-- pv_equiv track=rewrite | github.com/HalfSilent/coc7e-TV1 | CoCGame/editor/editor_mapa.py | _gerar_vazio
-- ===== SOURCE A (Python) =====
-- from typing import Dict, List, Optional, Tuple
--
-- def _gerar_vazio(cols: int, linhas: int) -> List[List[int]]:
--     """Cria grid preenchido com CHÃO e bordas de PAREDE."""
--     return [
--         [
--             2 if (r == 0 or r == linhas - 1 or c == 0 or c == cols - 1)
--             else 1
--             for c in range(cols)
--         ]
--         for r in range(linhas)
--     ]
-- ===== SOURCE B (Python) =====
-- def _gerar_vazio(cols, linhas):
--     """Cria grid preenchido com CHAO e bordas de PAREDE."""
--     grid = [[1] * cols for _ in range(linhas)]
--     if linhas > 0:
--         grid[0] = [2] * cols
--         grid[-1] = [2] * cols
--     if cols > 0:
--         for row in grid:
--             row[0] = 2
--             row[-1] = 2
--     return grid
-- ===== Notes on version B (the rewrite author's own statement) =====
-- stated objective: simpler
-- what changed: Replaces the per-cell four-way boundary conditional comprehension by a two-phase construction: allocate an all-floor grid with list repetition, then overwrite the first/last rows and each row's first/last cell with walls.
import Mathlib
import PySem

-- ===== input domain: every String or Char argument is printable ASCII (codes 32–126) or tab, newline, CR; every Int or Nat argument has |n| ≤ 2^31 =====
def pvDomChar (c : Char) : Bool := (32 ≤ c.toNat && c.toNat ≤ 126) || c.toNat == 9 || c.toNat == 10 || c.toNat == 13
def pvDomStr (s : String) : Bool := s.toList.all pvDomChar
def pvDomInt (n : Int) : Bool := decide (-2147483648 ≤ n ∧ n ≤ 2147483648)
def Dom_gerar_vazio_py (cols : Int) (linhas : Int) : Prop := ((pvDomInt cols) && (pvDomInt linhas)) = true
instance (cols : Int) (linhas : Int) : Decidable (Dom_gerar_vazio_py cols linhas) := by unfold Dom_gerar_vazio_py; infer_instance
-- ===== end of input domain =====

-- B replaces A's per-cell four-way boundary conditional by a two-phase build (allocate all-floor grid, then overwrite border rows/cells); same return value, objective: simpler.

-- ===== PORT A =====
def gerar_vazio_py (cols : Int) (linhas : Int) : List (List Int) :=
  (PySem.List.pyRange 0 linhas 1).map (fun r =>
    (PySem.List.pyRange 0 cols 1).map (fun c =>
      if r = 0 ∨ r = linhas - 1 ∨ c = 0 ∨ c = cols - 1 then (2 : Int) else 1))

-- ===== PORT B =====
-- grid = [[1]*cols for _ in range(linhas)]
def pvGridFloor (cols : Int) (linhas : Int) : List (List Int) :=
  (PySem.List.pyRange 0 linhas 1).map (fun _ => List.replicate cols.toNat (1 : Int))

-- if linhas > 0: grid[0] = [2]*cols; grid[-1] = [2]*cols   (grid[-1] = index len-1)
def pvGridRows (cols : Int) (linhas : Int) : List (List Int) :=
  if linhas > 0 then
    ((pvGridFloor cols linhas).set 0 (List.replicate cols.toNat 2)).set
      ((pvGridFloor cols linhas).length - 1) (List.replicate cols.toNat 2)
  else pvGridFloor cols linhas

-- if cols > 0: for row in grid: row[0] = 2; row[-1] = 2   (row[-1] = index len-1)
def gerar_vazio_py_alt (cols : Int) (linhas : Int) : List (List Int) :=
  if cols > 0 then
    (pvGridRows cols linhas).map (fun row => (row.set 0 2).set (row.length - 1) 2)
  else pvGridRows cols linhas

-- ===== PRECONDITION & SPEC =====
def Spec_gerar_vazio_py (cols : Int) (linhas : Int) (out : List (List Int)) : Prop := out = gerar_vazio_py_alt cols linhas
instance (cols : Int) (linhas : Int) (out : List (List Int)) : Decidable (Spec_gerar_vazio_py cols linhas out) := by unfold Spec_gerar_vazio_py; infer_instance

-- ===== CLAIM (what is proved, stated in full; the proofs are below) =====
def Claim_equal_gerar_vazio_py : Prop := ∀ (cols : Int) (linhas : Int), Dom_gerar_vazio_py cols linhas → Spec_gerar_vazio_py cols linhas (gerar_vazio_py cols linhas)

-- ===== LEMMAS AND PROOFS =====
theorem pv_len_rows (cols linhas : Int) : (pvGridRows cols linhas).length = linhas.toNat := by
  unfold pvGridRows; split <;> simp [pvGridFloor, PySem.List.length_pyRange_one]

-- after the row-overwrite phase, row r is all-2 on the border rows and all-1 otherwise
theorem pv_get_rows (cols linhas : Int) (r : Nat) (h : r < linhas.toNat) :
    (pvGridRows cols linhas)[r]'(by rw [pv_len_rows]; exact h) =
      List.replicate cols.toNat (if r = 0 ∨ r = linhas.toNat - 1 then (2 : Int) else 1) := by
  have hl : linhas > 0 := by omega
  unfold pvGridRows pvGridFloor
  simp only [if_pos hl]
  simp only [List.getElem_set, List.length_map, PySem.List.length_pyRange_one, List.getElem_map]
  split_ifs <;> first | rfl | omega

theorem pv_main (cols linhas : Int) : gerar_vazio_py cols linhas = gerar_vazio_py_alt cols linhas := by
  unfold gerar_vazio_py gerar_vazio_py_alt
  apply List.ext_getElem
  · split <;> simp [pv_len_rows, PySem.List.length_pyRange_one]
  · intro r h1 h2
    have hr : r < linhas.toNat := by
      simpa [PySem.List.length_pyRange_one] using h1
    split
    case isTrue hc =>
      simp only [List.getElem_map, PySem.List.getElem_pyRange_one, pv_get_rows cols linhas r hr]
      apply List.ext_getElem
      · simp [PySem.List.length_pyRange_one]
      · intro c hc1 hc2
        simp only [List.getElem_map, PySem.List.getElem_pyRange_one, List.getElem_set,
          List.length_replicate, List.getElem_replicate, zero_add]
        have hcm : c < cols.toNat := by
          simpa [PySem.List.length_pyRange_one] using hc1
        split_ifs <;> omega
    case isFalse hc =>
      simp only [List.getElem_map, pv_get_rows cols linhas r hr,
        PySem.List.pyRange_one_eq_nil (by omega : cols ≤ 0)]
      simp
      omega

-- ===== VERDICT (by name: the statement is the Claim_ definition above) =====
theorem gerar_vazio_py_spec : Claim_equal_gerar_vazio_py := by
  intro cols linhas _
  unfold Spec_gerar_vazio_py
  exact pv_main cols linhas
◆ ◆ ◆ ◆ ◆
◆ **How to complete this task**
Everything from the line with "-- ===== PRECONDITION" through the line with "simp only [if_pos hl]" should be written out exactly as it appears above, end lines included, and nothing outside that range.

◆ **Task answer**
-- ===== PRECONDITION & SPEC =====
def Spec_gerar_vazio_py (cols : Int) (linhas : Int) (out : List (List Int)) : Prop := out = gerar_vazio_py_alt cols linhas
instance (cols : Int) (linhas : Int) (out : List (List Int)) : Decidable (Spec_gerar_vazio_py cols linhas out) := by unfold Spec_gerar_vazio_py; infer_instance

-- ===== CLAIM (what is proved, stated in full; the proofs are below) =====
def Claim_equal_gerar_vazio_py : Prop := ∀ (cols : Int) (linhas : Int), Dom_gerar_vazio_py cols linhas → Spec_gerar_vazio_py cols linhas (gerar_vazio_py cols linhas)

-- ===== LEMMAS AND PROOFS =====
theorem pv_len_rows (cols linhas : Int) : (pvGridRows cols linhas).length = linhas.toNat := by
  unfold pvGridRows; split <;> simp [pvGridFloor, PySem.List.length_pyRange_one]

-- after the row-overwrite phase, row r is all-2 on the border rows and all-1 otherwise
theorem pv_get_rows (cols linhas : Int) (r : Nat) (h : r < linhas.toNat) :
    (pvGridRows cols linhas)[r]'(by rw [pv_len_rows]; exact h) =
      List.replicate cols.toNat (if r = 0 ∨ r = linhas.toNat - 1 then (2 : Int) else 1) := by
  have hl : linhas > 0 := by omega
  unfold pvGridRows pvGridFloor
  simp only [if_pos hl]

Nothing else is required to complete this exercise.